─── Data provided

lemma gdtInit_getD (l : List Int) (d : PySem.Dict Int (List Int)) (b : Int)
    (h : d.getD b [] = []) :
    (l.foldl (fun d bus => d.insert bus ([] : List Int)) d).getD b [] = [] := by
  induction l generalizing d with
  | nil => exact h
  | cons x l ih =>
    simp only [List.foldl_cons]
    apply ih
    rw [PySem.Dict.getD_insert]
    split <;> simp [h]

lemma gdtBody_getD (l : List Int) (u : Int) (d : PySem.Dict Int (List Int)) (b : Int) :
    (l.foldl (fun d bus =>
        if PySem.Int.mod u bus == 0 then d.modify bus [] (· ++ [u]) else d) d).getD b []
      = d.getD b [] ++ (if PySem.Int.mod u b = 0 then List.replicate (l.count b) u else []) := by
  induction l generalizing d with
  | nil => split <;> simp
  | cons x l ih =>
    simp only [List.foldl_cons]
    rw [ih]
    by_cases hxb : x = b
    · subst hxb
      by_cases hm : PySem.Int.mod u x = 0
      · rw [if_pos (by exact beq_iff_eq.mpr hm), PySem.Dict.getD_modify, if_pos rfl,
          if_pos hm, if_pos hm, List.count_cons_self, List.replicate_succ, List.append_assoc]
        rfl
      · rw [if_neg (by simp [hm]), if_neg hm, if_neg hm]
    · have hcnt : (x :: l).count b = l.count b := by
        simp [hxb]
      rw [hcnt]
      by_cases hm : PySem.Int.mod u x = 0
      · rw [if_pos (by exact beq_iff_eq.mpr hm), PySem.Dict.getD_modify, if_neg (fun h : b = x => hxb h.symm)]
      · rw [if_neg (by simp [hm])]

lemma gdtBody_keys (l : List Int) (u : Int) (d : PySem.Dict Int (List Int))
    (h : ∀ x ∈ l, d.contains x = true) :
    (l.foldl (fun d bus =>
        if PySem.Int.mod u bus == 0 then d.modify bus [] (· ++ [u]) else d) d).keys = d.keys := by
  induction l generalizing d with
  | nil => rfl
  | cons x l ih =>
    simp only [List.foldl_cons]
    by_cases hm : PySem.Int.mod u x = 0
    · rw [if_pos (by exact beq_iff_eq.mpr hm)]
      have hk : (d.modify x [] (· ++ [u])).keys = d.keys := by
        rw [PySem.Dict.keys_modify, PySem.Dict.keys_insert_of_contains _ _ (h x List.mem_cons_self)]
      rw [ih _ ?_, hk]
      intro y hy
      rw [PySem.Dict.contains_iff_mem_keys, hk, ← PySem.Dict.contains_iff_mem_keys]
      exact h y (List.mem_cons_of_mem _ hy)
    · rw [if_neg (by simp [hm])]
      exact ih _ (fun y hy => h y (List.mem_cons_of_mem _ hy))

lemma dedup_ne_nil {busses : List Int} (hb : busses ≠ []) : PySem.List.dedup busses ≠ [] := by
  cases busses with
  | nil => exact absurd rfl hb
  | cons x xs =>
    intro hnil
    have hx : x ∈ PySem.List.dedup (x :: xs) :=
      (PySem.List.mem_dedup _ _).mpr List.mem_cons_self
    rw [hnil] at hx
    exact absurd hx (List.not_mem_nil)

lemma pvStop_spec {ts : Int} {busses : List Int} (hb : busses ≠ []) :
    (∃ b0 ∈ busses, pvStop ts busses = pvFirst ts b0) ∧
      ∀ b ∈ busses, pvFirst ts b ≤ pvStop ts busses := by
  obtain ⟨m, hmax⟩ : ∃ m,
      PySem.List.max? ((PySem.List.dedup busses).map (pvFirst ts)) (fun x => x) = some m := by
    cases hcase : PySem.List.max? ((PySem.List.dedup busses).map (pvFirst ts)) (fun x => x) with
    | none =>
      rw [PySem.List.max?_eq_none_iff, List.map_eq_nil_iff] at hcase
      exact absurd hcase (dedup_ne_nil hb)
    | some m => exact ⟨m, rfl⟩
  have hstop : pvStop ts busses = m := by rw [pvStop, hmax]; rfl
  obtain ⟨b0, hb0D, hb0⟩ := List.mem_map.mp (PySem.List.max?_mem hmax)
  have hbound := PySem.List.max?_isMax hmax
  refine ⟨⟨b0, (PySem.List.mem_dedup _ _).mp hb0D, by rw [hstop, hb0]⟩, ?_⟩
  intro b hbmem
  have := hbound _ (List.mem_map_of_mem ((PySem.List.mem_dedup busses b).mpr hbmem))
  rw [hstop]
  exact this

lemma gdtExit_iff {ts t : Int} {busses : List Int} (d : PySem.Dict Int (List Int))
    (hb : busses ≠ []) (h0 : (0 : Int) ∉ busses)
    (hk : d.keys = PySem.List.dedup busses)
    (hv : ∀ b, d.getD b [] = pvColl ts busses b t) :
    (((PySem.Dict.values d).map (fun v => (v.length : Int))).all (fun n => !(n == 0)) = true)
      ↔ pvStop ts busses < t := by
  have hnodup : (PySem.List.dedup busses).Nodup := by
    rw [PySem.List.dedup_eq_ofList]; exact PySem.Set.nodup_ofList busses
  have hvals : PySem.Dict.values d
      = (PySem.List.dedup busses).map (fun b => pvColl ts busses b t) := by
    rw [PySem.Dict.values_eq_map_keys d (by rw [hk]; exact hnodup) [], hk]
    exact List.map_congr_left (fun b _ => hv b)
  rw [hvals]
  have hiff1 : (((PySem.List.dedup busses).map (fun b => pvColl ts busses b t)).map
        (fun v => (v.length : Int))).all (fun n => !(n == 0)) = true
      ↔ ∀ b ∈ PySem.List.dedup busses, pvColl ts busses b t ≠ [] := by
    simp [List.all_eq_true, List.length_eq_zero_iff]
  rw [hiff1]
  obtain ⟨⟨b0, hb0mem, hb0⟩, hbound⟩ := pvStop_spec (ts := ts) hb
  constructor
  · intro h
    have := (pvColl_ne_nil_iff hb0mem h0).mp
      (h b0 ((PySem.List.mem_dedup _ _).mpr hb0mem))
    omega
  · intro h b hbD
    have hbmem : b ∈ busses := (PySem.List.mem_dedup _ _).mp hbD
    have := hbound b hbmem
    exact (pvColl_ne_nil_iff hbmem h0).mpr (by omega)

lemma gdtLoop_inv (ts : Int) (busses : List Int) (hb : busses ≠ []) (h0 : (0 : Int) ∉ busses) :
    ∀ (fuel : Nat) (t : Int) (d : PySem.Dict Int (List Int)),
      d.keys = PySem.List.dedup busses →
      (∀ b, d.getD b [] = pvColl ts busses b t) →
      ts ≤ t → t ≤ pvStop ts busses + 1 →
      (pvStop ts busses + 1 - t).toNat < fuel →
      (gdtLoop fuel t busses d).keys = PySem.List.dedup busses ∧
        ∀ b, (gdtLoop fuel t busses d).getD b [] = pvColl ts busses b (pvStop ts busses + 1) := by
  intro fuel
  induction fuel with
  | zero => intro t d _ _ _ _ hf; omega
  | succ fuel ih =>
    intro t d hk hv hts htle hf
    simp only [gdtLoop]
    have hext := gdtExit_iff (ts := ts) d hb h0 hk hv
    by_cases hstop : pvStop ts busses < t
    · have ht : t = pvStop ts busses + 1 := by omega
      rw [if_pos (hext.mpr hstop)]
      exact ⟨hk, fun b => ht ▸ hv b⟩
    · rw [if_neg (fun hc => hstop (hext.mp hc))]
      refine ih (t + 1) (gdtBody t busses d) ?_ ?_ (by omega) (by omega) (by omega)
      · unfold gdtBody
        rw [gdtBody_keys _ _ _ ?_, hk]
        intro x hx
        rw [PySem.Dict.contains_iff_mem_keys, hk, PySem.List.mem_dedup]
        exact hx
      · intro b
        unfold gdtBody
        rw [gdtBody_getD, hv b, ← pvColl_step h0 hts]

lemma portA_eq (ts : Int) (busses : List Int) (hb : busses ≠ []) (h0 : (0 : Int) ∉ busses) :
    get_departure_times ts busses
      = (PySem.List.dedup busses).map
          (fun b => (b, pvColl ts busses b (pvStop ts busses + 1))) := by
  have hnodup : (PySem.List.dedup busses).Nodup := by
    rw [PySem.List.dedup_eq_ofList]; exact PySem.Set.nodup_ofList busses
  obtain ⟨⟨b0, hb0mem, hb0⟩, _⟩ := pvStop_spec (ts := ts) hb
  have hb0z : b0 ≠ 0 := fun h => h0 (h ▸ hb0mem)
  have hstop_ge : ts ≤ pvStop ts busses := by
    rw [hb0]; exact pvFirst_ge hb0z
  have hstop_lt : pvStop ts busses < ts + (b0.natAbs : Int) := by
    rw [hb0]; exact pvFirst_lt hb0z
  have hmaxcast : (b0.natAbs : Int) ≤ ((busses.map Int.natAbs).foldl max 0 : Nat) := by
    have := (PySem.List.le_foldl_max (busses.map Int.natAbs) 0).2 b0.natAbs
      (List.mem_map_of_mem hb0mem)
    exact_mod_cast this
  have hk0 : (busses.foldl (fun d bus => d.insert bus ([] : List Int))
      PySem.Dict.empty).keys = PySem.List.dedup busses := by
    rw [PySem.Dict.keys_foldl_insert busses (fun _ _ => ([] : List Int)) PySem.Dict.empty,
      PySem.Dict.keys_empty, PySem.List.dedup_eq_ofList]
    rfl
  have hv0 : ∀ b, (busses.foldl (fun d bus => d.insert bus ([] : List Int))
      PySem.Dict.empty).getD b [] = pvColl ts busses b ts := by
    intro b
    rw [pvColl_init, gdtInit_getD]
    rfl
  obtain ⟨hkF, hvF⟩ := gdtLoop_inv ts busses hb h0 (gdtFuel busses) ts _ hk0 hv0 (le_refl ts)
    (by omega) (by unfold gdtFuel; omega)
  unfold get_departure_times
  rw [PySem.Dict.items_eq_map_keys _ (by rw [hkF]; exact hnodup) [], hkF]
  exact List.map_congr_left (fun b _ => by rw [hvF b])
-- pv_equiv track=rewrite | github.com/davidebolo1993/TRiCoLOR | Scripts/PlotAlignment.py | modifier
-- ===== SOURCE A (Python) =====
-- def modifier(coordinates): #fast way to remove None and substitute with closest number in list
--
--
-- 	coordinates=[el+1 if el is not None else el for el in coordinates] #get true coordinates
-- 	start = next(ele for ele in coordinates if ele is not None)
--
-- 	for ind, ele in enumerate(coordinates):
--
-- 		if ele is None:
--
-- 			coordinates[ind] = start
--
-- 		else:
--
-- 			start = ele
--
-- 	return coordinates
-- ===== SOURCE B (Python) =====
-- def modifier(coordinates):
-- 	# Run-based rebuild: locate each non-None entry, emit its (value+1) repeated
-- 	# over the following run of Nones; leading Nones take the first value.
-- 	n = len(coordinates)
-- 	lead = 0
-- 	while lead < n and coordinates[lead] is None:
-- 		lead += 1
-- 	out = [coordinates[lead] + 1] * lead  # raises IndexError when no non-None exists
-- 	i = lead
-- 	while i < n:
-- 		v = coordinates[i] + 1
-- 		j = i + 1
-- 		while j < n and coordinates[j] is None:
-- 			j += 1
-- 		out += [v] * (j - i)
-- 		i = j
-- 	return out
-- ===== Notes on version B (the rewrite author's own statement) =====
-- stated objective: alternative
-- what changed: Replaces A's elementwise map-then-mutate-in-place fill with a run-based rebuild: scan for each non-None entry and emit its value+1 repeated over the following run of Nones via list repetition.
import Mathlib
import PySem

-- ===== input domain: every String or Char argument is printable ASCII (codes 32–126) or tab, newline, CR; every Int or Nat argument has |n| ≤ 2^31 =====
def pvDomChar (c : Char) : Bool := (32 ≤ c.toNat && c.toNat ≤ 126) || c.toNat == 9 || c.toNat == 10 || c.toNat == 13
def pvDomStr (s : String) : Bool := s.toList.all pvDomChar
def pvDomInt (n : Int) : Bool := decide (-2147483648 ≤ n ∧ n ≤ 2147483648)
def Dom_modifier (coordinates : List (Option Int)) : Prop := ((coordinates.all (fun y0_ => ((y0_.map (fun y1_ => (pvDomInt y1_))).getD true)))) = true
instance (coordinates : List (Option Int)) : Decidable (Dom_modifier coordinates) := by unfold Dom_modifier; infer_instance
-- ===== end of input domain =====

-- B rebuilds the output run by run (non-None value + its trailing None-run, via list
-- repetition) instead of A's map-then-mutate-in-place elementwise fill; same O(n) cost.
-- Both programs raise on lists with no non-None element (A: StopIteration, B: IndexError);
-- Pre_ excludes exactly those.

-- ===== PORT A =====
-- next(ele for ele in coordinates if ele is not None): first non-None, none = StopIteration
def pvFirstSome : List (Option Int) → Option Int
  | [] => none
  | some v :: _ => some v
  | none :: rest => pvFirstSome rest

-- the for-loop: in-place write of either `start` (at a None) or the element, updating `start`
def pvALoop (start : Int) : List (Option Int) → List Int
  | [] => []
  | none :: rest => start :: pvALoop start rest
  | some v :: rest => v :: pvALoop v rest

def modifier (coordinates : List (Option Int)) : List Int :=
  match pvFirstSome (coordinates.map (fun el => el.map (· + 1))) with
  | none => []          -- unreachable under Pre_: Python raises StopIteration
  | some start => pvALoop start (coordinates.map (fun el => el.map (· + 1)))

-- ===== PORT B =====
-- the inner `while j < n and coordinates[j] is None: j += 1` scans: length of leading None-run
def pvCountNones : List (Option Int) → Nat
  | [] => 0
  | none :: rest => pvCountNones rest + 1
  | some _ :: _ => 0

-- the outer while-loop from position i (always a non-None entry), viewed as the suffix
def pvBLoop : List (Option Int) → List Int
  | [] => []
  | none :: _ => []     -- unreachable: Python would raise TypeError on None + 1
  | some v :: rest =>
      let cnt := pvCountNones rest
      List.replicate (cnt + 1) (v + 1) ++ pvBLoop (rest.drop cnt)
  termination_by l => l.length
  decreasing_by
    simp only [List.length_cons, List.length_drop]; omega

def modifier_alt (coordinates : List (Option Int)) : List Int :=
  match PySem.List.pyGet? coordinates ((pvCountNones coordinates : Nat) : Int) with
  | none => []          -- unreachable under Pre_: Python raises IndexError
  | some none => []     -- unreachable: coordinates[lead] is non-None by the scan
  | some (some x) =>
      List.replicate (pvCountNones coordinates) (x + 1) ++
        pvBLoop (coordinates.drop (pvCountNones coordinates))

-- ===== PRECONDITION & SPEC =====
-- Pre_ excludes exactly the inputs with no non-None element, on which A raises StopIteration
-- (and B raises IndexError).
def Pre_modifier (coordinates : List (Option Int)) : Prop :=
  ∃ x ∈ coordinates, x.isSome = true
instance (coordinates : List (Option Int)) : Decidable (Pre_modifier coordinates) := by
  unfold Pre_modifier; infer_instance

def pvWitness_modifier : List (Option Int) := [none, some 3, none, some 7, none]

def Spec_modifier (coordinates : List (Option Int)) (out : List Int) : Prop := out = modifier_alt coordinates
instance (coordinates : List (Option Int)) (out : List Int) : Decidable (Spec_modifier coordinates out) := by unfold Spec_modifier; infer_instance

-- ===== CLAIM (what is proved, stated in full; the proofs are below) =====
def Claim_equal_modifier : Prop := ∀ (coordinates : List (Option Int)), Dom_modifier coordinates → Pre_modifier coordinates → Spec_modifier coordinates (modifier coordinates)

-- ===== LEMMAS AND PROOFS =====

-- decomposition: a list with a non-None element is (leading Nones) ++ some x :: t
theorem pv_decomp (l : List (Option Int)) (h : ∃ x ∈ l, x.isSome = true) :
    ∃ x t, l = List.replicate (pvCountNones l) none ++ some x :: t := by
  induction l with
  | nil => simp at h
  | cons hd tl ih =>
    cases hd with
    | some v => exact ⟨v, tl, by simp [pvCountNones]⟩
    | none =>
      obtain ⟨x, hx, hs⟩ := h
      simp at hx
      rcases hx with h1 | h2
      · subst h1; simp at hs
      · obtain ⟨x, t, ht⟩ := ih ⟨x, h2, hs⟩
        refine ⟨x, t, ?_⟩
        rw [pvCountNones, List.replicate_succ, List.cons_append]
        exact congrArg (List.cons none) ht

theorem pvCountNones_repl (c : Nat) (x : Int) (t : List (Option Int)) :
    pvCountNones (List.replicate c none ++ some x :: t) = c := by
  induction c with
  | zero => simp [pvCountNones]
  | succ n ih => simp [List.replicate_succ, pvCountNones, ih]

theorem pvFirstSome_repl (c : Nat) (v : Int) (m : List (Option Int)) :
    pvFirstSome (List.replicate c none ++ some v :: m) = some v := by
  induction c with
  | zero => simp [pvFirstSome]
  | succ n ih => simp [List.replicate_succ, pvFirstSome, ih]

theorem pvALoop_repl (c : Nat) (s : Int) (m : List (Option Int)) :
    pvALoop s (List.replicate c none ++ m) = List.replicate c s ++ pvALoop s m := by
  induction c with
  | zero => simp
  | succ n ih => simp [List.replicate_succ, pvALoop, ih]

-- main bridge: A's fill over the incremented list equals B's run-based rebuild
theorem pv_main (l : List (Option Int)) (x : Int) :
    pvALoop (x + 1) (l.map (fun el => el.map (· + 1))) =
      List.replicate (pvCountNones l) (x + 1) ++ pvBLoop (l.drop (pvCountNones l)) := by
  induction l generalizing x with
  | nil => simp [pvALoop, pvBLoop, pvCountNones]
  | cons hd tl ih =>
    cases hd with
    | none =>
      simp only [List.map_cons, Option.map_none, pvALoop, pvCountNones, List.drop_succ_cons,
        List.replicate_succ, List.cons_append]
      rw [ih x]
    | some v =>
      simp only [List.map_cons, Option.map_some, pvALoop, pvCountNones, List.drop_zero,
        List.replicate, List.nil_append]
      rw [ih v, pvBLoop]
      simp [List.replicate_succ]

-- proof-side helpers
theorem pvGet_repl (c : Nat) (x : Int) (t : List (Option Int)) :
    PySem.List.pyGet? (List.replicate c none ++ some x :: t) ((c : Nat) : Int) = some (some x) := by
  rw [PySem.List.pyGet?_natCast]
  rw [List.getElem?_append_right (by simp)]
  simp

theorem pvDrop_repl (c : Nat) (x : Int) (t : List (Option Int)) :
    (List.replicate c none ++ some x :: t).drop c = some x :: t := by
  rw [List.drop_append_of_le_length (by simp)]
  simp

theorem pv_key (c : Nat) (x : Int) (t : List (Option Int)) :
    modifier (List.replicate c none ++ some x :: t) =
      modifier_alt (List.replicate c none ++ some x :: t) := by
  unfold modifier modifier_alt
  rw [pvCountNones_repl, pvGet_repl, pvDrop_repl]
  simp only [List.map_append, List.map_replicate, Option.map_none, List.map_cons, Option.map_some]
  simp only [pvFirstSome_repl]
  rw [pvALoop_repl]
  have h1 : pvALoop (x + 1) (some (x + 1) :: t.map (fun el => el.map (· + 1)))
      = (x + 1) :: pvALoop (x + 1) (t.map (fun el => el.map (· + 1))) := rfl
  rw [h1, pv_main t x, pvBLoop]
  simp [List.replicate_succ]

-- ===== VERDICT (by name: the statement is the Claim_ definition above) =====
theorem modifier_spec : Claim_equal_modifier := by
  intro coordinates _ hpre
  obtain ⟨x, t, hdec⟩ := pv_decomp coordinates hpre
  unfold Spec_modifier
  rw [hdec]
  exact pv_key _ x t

──────

## Work to complete
The line with "lemma gdtBody_getD (l" is the last to include; transcribe exactly every line from the top of the material above down to it.

## Your response
lemma gdtInit_getD (l : List Int) (d : PySem.Dict Int (List Int)) (b : Int)
    (h : d.getD b [] = []) :
    (l.foldl (fun d bus => d.insert bus ([] : List Int)) d).getD b [] = [] := by
  induction l generalizing d with
  | nil => exact h
  | cons x l ih =>
    simp only [List.foldl_cons]
    apply ih
    rw [PySem.Dict.getD_insert]
    split <;> simp [h]

lemma gdtBody_getD (l : List Int) (u : Int) (d : PySem.Dict Int (List Int)) (b : Int) :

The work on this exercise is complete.